EXTRACTED DATA -
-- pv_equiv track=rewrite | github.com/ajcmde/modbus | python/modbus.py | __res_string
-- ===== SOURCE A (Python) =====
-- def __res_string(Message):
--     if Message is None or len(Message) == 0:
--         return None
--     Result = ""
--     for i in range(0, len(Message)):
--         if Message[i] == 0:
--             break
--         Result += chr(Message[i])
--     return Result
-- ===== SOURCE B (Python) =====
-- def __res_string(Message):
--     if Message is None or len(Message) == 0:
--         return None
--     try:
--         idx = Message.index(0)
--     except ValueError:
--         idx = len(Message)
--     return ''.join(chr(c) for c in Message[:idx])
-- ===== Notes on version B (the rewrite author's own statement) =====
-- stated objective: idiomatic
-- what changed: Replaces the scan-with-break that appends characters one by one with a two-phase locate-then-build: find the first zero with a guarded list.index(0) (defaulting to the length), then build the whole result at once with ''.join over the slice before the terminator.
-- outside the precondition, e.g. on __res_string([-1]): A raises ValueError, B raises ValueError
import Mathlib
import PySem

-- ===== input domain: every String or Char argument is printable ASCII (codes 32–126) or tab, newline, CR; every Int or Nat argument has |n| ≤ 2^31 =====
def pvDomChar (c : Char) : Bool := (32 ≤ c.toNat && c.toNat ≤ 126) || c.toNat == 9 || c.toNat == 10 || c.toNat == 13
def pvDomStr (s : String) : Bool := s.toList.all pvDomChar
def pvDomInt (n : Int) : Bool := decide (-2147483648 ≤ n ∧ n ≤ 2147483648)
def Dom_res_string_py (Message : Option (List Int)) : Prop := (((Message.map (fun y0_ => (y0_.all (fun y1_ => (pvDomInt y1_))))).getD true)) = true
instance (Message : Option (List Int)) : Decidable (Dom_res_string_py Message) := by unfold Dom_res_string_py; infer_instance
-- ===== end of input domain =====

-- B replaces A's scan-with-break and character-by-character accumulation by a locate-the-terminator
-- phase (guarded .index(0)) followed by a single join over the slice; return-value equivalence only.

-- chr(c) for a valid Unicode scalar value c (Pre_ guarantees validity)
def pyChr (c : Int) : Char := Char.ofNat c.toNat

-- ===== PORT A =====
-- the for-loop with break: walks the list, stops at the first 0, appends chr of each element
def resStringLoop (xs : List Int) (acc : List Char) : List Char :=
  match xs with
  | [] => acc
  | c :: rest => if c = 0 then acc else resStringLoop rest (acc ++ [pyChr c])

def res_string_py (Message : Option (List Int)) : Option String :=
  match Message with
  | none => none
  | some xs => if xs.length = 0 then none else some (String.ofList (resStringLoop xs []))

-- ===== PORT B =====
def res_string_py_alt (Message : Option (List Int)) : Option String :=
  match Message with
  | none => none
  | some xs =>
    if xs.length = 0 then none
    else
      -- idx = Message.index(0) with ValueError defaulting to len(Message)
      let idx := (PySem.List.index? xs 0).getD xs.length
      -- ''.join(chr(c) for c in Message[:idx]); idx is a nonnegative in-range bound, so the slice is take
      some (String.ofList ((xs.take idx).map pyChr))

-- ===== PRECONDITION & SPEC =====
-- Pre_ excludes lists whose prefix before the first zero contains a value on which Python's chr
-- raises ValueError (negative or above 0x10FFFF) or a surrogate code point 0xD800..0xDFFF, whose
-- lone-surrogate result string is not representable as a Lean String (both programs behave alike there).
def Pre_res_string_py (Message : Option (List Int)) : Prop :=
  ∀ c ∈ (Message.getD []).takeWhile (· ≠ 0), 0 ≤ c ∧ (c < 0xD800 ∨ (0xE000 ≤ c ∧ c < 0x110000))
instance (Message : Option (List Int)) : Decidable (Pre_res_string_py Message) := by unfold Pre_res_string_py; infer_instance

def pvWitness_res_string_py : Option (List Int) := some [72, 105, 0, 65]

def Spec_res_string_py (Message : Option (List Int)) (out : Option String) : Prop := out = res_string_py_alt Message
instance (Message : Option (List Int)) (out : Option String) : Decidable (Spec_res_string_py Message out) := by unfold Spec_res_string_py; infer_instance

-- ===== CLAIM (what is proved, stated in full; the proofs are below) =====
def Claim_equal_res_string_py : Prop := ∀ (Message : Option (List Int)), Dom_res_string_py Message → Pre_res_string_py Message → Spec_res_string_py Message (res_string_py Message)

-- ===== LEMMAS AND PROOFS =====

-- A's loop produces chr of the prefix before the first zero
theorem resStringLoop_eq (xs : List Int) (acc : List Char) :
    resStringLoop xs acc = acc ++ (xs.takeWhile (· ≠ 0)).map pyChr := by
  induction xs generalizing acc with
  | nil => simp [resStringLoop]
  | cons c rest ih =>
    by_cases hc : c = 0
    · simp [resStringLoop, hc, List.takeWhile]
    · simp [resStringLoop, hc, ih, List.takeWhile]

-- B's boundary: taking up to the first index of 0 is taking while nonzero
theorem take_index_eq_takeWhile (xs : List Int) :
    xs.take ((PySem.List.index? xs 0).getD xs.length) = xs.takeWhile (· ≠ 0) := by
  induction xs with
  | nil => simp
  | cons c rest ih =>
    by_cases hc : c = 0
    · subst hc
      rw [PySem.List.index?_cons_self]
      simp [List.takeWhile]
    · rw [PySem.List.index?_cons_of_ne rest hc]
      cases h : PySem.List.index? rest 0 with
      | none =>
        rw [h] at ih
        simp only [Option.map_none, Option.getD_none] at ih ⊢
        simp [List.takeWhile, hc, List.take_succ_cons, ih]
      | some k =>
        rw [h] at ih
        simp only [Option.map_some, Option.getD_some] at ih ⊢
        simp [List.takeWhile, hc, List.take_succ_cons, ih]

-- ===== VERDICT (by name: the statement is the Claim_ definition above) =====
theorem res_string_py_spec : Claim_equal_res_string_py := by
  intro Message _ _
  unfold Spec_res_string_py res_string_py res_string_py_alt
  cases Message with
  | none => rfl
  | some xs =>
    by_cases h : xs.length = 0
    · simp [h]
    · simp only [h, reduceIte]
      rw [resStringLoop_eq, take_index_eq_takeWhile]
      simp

==

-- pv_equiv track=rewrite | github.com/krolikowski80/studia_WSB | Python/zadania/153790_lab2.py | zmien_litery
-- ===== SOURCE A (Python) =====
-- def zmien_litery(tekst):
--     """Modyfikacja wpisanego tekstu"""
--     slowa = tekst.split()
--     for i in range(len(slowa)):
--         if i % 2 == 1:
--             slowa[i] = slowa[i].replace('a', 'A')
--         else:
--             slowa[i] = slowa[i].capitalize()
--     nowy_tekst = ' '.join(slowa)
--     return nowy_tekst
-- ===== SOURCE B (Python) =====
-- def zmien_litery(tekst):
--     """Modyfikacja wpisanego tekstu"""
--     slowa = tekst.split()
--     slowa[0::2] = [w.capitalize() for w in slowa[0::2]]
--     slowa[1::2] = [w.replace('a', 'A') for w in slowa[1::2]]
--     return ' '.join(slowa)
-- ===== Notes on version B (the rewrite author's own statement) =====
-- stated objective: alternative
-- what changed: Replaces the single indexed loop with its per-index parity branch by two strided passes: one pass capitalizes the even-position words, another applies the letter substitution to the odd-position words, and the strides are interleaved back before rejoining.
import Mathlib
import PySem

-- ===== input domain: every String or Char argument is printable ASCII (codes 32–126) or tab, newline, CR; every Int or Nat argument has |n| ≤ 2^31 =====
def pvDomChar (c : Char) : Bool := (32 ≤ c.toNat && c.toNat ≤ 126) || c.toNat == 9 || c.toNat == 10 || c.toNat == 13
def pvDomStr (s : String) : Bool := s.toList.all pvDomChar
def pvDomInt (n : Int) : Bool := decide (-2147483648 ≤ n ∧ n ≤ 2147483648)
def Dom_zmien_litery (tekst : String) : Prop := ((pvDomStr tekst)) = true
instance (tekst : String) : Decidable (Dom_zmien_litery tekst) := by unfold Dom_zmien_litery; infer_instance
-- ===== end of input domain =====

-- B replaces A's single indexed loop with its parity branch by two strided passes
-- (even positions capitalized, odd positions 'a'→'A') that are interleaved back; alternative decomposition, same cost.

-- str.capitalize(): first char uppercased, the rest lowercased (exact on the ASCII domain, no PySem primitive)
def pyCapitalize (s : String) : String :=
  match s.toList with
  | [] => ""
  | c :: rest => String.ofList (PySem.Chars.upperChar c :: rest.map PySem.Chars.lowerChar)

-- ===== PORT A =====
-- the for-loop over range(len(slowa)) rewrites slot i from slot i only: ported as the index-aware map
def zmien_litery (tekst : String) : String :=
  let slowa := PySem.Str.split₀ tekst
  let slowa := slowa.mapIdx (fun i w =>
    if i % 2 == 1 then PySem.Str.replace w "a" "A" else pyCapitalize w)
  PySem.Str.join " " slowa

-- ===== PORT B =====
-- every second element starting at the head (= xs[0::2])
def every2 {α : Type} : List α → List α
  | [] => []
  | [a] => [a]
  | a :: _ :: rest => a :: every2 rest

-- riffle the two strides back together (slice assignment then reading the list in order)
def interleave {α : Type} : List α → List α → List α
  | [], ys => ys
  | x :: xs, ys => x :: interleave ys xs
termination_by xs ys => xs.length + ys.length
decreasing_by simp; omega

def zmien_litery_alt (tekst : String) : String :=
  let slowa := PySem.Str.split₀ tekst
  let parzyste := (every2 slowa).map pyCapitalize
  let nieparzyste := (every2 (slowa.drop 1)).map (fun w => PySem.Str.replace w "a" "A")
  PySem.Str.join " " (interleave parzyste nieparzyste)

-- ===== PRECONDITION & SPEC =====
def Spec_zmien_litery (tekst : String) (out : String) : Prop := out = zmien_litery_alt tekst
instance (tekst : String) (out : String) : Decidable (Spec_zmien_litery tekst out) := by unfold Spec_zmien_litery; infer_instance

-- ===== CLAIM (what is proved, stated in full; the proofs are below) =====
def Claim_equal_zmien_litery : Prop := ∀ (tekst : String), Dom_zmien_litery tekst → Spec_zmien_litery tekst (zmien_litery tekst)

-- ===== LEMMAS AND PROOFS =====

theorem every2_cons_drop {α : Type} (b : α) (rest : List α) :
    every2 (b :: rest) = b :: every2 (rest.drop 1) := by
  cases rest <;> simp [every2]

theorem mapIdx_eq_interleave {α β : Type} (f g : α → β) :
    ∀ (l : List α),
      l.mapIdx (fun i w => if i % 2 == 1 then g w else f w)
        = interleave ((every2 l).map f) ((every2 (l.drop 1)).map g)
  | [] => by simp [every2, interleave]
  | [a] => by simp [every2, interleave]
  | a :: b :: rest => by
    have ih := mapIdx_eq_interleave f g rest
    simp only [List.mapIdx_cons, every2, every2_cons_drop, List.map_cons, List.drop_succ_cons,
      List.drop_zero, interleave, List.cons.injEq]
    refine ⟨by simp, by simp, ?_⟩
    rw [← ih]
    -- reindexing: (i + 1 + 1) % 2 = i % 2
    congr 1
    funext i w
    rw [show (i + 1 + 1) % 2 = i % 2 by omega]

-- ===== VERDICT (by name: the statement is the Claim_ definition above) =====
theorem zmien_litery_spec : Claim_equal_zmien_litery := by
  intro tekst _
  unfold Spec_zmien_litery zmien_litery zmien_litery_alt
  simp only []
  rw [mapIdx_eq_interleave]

DIRECTIONS FOR THIS TASK - From the records above, print exactly the lines that run from the line with "w in slowa[1::2]]" to the line with "def Dom_zmien_litery (tekst", inclusive.

RESPONSE AREA -
--     slowa[1::2] = [w.replace('a', 'A') for w in slowa[1::2]]
--     return ' '.join(slowa)
-- ===== Notes on version B (the rewrite author's own statement) =====
-- stated objective: alternative
-- what changed: Replaces the single indexed loop with its per-index parity branch by two strided passes: one pass capitalizes the even-position words, another applies the letter substitution to the odd-position words, and the strides are interleaved back before rejoining.
import Mathlib
import PySem

-- ===== input domain: every String or Char argument is printable ASCII (codes 32–126) or tab, newline, CR; every Int or Nat argument has |n| ≤ 2^31 =====
def pvDomChar (c : Char) : Bool := (32 ≤ c.toNat && c.toNat ≤ 126) || c.toNat == 9 || c.toNat == 10 || c.toNat == 13
def pvDomStr (s : String) : Bool := s.toList.all pvDomChar
def pvDomInt (n : Int) : Bool := decide (-2147483648 ≤ n ∧ n ≤ 2147483648)
def Dom_zmien_litery (tekst : String) : Prop := ((pvDomStr tekst)) = true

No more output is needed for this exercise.